Photo by Nong Vang on Unsplash

The crescent moon was too thin to shine through my bedroom window that night. The white light from my laptop shone brightly, its artificial rays nearly blinding me. I stared hard on my blank Word document, waiting for my brain to perform a miracle so I could write elegant prose.

Instead, I got a few jumbled sentences that made no sense. The sentences looked shyly at me, unabashed. I wanted to punch them. Giving up, I close my laptop and shove it in my backpack. I toss and turn, wondering why it so hard to write today.

The next day, I position my laptop on top of my thighs and log into WordPress. This time, I was determined to write something good.

In less than two hours, almost mechanically, I write out four posts, all written to perfection. Even after checking each for grammatical errors, the errors were so minimal — my readers wouldn’t have noticed them.

And then, it hit me — I did one thing differently now than I did yesterday. And the one thing was: I read a book.

If you don’t have the time to read, you don’t have the time or the tools to write.

-Stephen King

When I read Stephen King’s book On Writing, this sentence was one I hated with a passion.

I didn’t want to accept that I wouldn’t be able to write well if I didn’t take the time to read.

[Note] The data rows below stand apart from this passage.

-- pv_equiv track=rewrite | github.com/Kleinschock/ShaderRunner | Search.py | should_skip_dir
-- ===== SOURCE A (Python) =====
-- from typing import Dict, List, Tuple, Optional, Iterable
--
-- def should_skip_dir(dirname: str, patterns: List[str]) -> bool:
--     for p in patterns:
--         if p.endswith("*"):
--             if dirname.startswith(p[:-1]):
--                 return True
--         else:
--             if dirname == p:
--                 return True
--     return False
-- ===== SOURCE B (Python) =====
-- def should_skip_dir(dirname, patterns):
--     pats = set(patterns)
--     if dirname in pats:
--         return True
--     lengths = {len(p) - 1 for p in pats if p.endswith("*")}
--     return any(i <= len(dirname) and dirname[:i] + "*" in pats for i in lengths)
-- ===== Notes on version B (the rewrite author's own statement) =====
-- stated objective: alternative
-- what changed: B inverts the traversal direction: it builds a set of the patterns once, collects the set of prefix lengths occurring among wildcard patterns, and then answers by generating candidate keys from the query (dirname itself plus each such prefix of dirname with '*' appended) and testing set membership, instead of A's loop over patterns testing each for a trailing-'*' prefix match or exact equality.
import Mathlib
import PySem

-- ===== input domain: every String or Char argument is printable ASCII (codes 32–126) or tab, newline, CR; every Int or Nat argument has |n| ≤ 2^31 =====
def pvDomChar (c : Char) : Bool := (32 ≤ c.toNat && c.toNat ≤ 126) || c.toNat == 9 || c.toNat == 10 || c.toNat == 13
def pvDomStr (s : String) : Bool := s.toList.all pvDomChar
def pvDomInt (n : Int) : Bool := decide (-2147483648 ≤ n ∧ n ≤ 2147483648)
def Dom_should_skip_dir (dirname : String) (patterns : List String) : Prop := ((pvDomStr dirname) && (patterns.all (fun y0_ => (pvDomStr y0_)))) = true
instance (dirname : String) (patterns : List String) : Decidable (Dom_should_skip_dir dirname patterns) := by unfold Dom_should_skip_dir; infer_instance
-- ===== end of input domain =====

-- B inverts the traversal: instead of testing each pattern against dirname, it builds a set of
-- the patterns once and generates the candidate keys that could match dirname (dirname itself,
-- and each prefix of dirname of a length occurring among the wildcard patterns, with "*"
-- appended), answering by set membership (objective: alternative).

-- ===== PORT A =====
def should_skip_dir (dirname : String) (patterns : List String) : Bool :=
  match patterns with
  | [] => false
  | p :: rest =>
    if PySem.Str.endswith p "*" then
      if PySem.Str.startswith dirname (PySem.Str.slice p none (some (-1))) then true
      else should_skip_dir dirname rest
    else
      if dirname == p then true
      else should_skip_dir dirname rest

-- ===== PORT B =====
def should_skip_dir_alt (dirname : String) (patterns : List String) : Bool :=
  let pats := PySem.Set.ofList patterns
  if PySem.Set.contains pats dirname then true
  else
    let lengths := PySem.Set.ofList
      ((pats.filter (fun p => PySem.Str.endswith p "*")).map (fun p => PySem.Str.len p - 1))
    lengths.any (fun i => decide (i ≤ PySem.Str.len dirname) &&
      PySem.Set.contains pats (PySem.Str.slice dirname none (some i) ++ "*"))

-- ===== PRECONDITION & SPEC =====
def Spec_should_skip_dir (dirname : String) (patterns : List String) (out : Bool) : Prop := out = should_skip_dir_alt dirname patterns
instance (dirname : String) (patterns : List String) (out : Bool) : Decidable (Spec_should_skip_dir dirname patterns out) := by unfold Spec_should_skip_dir; infer_instance

-- ===== CLAIM =====
def Claim_equal_should_skip_dir : Prop := ∀ (dirname : String) (patterns : List String), Dom_should_skip_dir dirname patterns → Spec_should_skip_dir dirname patterns (should_skip_dir dirname patterns)

-- ===== LEMMAS AND PROOFS =====

lemma set_contains_ofList (ps : List String) (x : String) :
    PySem.Set.contains (PySem.Set.ofList ps) x = true ↔ x ∈ ps := by
  simp only [PySem.Set.contains]
  rw [List.contains_iff_mem]
  exact PySem.Set.mem_ofList (α := String) ps x

-- A's per-pattern test, as a single boolean predicate.
def pvMatch (dirname p : String) : Bool :=
  if PySem.Str.endswith p "*" then PySem.Str.startswith dirname (PySem.Str.slice p none (some (-1)))
  else dirname == p

lemma a_eq_any (dirname : String) (patterns : List String) :
    should_skip_dir dirname patterns = patterns.any (pvMatch dirname) := by
  induction patterns with
  | nil => rfl
  | cons p rest ih =>
    simp only [should_skip_dir, List.any_cons, pvMatch]
    by_cases h1 : PySem.Str.endswith p "*" = true
    · rw [if_pos h1, if_pos h1]
      cases PySem.Str.startswith dirname (PySem.Str.slice p none (some (-1))) <;> simp [ih]
    · rw [if_neg h1, if_neg h1]
      cases hd : (dirname == p) <;> simp [ih]

-- a candidate key p matches dirname per A's test iff p is dirname itself or a prefix of
-- dirname with '*' appended
lemma match_iff_candidate (d p : String) :
    pvMatch d p = true ↔
      (p = d ∨ ∃ i : Int, 0 ≤ i ∧ i < PySem.Str.len d + 1 ∧
        p = PySem.Str.slice d none (some i) ++ "*") := by
  unfold pvMatch
  by_cases he : PySem.Str.endswith p "*" = true
  · rw [if_pos he]
    rw [show (PySem.Str.startswith d (PySem.Str.slice p none (some (-1))) = true) ↔
        (PySem.Str.slice p none (some (-1))).toList <+: d.toList from by
      simp [PySem.Chars.startswith_iff]]
    have hsuf : ['*'] <:+ p.toList := by
      have := (PySem.Chars.endswith_iff p.toList "*".toList).mp (by simpa using he)
      simpa using this
    obtain ⟨q, hq⟩ := hsuf
    have hdrop : (PySem.Str.slice p none (some (-1))).toList = q := by
      rw [PySem.Str.slice_to_neg_one, ← hq]; simp
    rw [hdrop]
    constructor
    · intro hpre
      right
      refine ⟨(q.length : Int), by positivity, ?_, ?_⟩
      · have h1 := hpre.length_le
        have h2 := String.length_toList (s := d)
        simp only [PySem.Str.len_eq]
        omega
      · apply String.toList_inj.mp
        rw [← hq]
        simp only [String.toList_append, PySem.Str.toList_slice, PySem.Chars.slice_eq_listSlice,
          PySem.List.slice_to_natCast, show ("*" : String).toList = ['*'] from by decide]
        congr 1
        exact List.prefix_iff_eq_take.mp hpre
    · rintro (rfl | ⟨i, hi0, hilt, hpeq⟩)
      · rw [← hq]; exact List.prefix_append q ['*']
      · have htl : p.toList = (PySem.Str.slice d none (some i)).toList ++ ['*'] := by
          rw [hpeq]; simp [show ("*" : String).toList = ['*'] from by decide]
        have hq2 : q = (PySem.Str.slice d none (some i)).toList := by
          have h := hq; rw [htl] at h
          exact List.append_cancel_right h
        rw [hq2]
        rw [show (PySem.Str.slice d none (some i)).toList = d.toList.take i.toNat from by
          simp [PySem.List.slice_to _ hi0]]
        exact List.take_prefix _ _
  · rw [if_neg he]
    rw [beq_iff_eq]
    constructor
    · intro h; left; exact h.symm
    · rintro (rfl | ⟨i, hi0, hilt, hpeq⟩)
      · rfl
      · exfalso; apply he
        have : "*".toList <:+ p.toList := by
          rw [hpeq]
          simp [show ("*" : String).toList = ['*'] from by decide]
        exact (PySem.Str.endswith_eq p "*") ▸ (PySem.Chars.endswith_iff _ _).mpr this

lemma b_iff (dirname : String) (patterns : List String) :
    should_skip_dir_alt dirname patterns = true ↔
      (dirname ∈ patterns ∨ ∃ i : Int,
        (∃ p ∈ patterns, PySem.Str.endswith p "*" = true ∧ i = PySem.Str.len p - 1) ∧
        i ≤ PySem.Str.len dirname ∧
        (PySem.Str.slice dirname none (some i) ++ "*") ∈ patterns) := by
  show (if PySem.Set.contains (PySem.Set.ofList patterns) dirname then true
    else (PySem.Set.ofList
        (((PySem.Set.ofList patterns).filter (fun p => PySem.Str.endswith p "*")).map
          (fun p => PySem.Str.len p - 1))).any
      (fun i => decide (i ≤ PySem.Str.len dirname) &&
        PySem.Set.contains (PySem.Set.ofList patterns)
          (PySem.Str.slice dirname none (some i) ++ "*"))) = true ↔ _
  split_ifs with h
  · simp only [true_iff]
    left; exact (set_contains_ofList patterns dirname).mp h
  · rw [List.any_eq_true]
    constructor
    · rintro ⟨i, hmem, hc⟩
      rw [Bool.and_eq_true, decide_eq_true_iff] at hc
      right
      refine ⟨i, ?_, hc.1, (set_contains_ofList _ _).mp hc.2⟩
      rw [PySem.Set.mem_ofList, List.mem_map] at hmem
      obtain ⟨p, hp, rfl⟩ := hmem
      rw [List.mem_filter] at hp
      exact ⟨p, (PySem.Set.mem_ofList _ _).mp hp.1, hp.2, rfl⟩
    · rintro (hd | ⟨i, ⟨p, hp, hpe, rfl⟩, hile, hmem⟩)
      · exact absurd ((set_contains_ofList patterns dirname).mpr hd) h
      · refine ⟨PySem.Str.len p - 1, ?_, ?_⟩
        · rw [PySem.Set.mem_ofList, List.mem_map]
          exact ⟨p, List.mem_filter.mpr ⟨(PySem.Set.mem_ofList _ _).mpr hp, hpe⟩, rfl⟩
        · rw [Bool.and_eq_true, decide_eq_true_iff]
          exact ⟨hile, (set_contains_ofList _ _).mpr hmem⟩

-- the two candidate descriptions (all lengths 0..len d vs lengths coming from a wildcard
-- pattern) pick out the same members of patterns
lemma candidates_agree (d : String) (patterns : List String) :
    (∃ i : Int, 0 ≤ i ∧ i < PySem.Str.len d + 1 ∧
        (PySem.Str.slice d none (some i) ++ "*") ∈ patterns) ↔
      (∃ i : Int,
        (∃ p ∈ patterns, PySem.Str.endswith p "*" = true ∧ i = PySem.Str.len p - 1) ∧
        i ≤ PySem.Str.len d ∧
        (PySem.Str.slice d none (some i) ++ "*") ∈ patterns) := by
  constructor
  · rintro ⟨i, hi0, hilt, hmem⟩
    have hlen : PySem.Str.len (PySem.Str.slice d none (some i) ++ "*") - 1 = i := by
      have h1 : (PySem.Str.slice d none (some i)).toList = d.toList.take i.toNat := by
        simp [PySem.List.slice_to _ hi0]
      rw [PySem.Str.len_append]
      simp only [PySem.Str.len_eq, h1, List.length_take,
        show ("*" : String).toList = ['*'] from by decide, List.length_cons, List.length_nil]
      simp only [PySem.Str.len_eq] at hilt
      omega
    refine ⟨i, ⟨_, hmem, ?_, hlen.symm⟩, by omega, hmem⟩
    have : "*".toList <:+ (PySem.Str.slice d none (some i) ++ "*").toList := by
      simp [show ("*" : String).toList = ['*'] from by decide]
    exact (PySem.Str.endswith_eq _ "*") ▸ (PySem.Chars.endswith_iff _ _).mpr this
  · rintro ⟨i, ⟨p, _, hpe, rfl⟩, hile, hmem⟩
    have hne : p.toList ≠ [] := by
      intro hnil
      have := (PySem.Chars.endswith_iff p.toList "*".toList).mp (by simpa using hpe)
      rw [hnil] at this
      simpa [show ("*" : String).toList = ['*'] from by decide] using this.length_le
    have : 1 ≤ p.toList.length := by
      cases hl : p.toList with
      | nil => exact absurd hl hne
      | cons a l => simp
    have h2 := String.length_toList (s := p)
    refine ⟨PySem.Str.len p - 1, ?_, by omega, hmem⟩
    simp only [PySem.Str.len_eq]
    omega

-- ===== VERDICT =====
theorem should_skip_dir_spec : Claim_equal_should_skip_dir := by
  intro dirname patterns _
  unfold Spec_should_skip_dir
  rw [Bool.eq_iff_iff, a_eq_any, List.any_eq_true, b_iff, ← candidates_agree]
  constructor
  · rintro ⟨p, hp, hm⟩
    rcases (match_iff_candidate dirname p).mp hm with rfl | ⟨i, hi0, hilt, rfl⟩
    · exact Or.inl hp
    · exact Or.inr ⟨i, hi0, hilt, hp⟩
  · rintro (hd | ⟨i, hi0, hilt, hmem⟩)
    · exact ⟨dirname, hd, (match_iff_candidate _ _).mpr (Or.inl rfl)⟩
    · exact ⟨_, hmem, (match_iff_candidate _ _).mpr (Or.inr ⟨i, hi0, hilt, rfl⟩)⟩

It was time to make some sacrifices

Everything comes with a price, and writing is certainly is one of them. I had to decide if I truly wanted to write. To do so, I needed to set aside time to read. This meant spending less time going out and more time alone.

One thing that was common with writers, famous or not, was that they were loners, spending most of their days at home, alone with their thoughts.

Biography after biography made it clear that all writers had spent the majority of their lives in solitude, slaving away on their desks to write masterpieces. And instead of complaining, they knew that reading and writing were the only ways to improve their craft.

Is the Cost is Worth It?

Out of everything in life, the one thing that brings me great pride is my writing. It doesn’t matter how many friends I have, how successful I am at work, or how well I cook — nothing beats a well-written post.

When Stephen King wrote that sentence, he never knew that it would be the sentence all writers would hold above their heads. Stephen knew, just like most people learn at some point in their lives, that just because something is simple, it doesn’t make it easy. It’s easy to tell someone to set aside a few hours every day to read, but how easy is it to implement this? Not easy at all.

Writers write. Dreamers dream.

I just wanted to make this post to remind myself and others that there are thousands of books that teach you how to write better. Thousands. But the wisdom behind each book tells us that we have to sacrifice our time to get what we want. And sometimes, it’s hard to accept.

When my writing gets rusty, I know that it isn’t because I’m tired, hungry, or lazy. It’s because I didn’t oil my brain for months, and the gears are dusty.

It’s time to oil up our brains and get to work.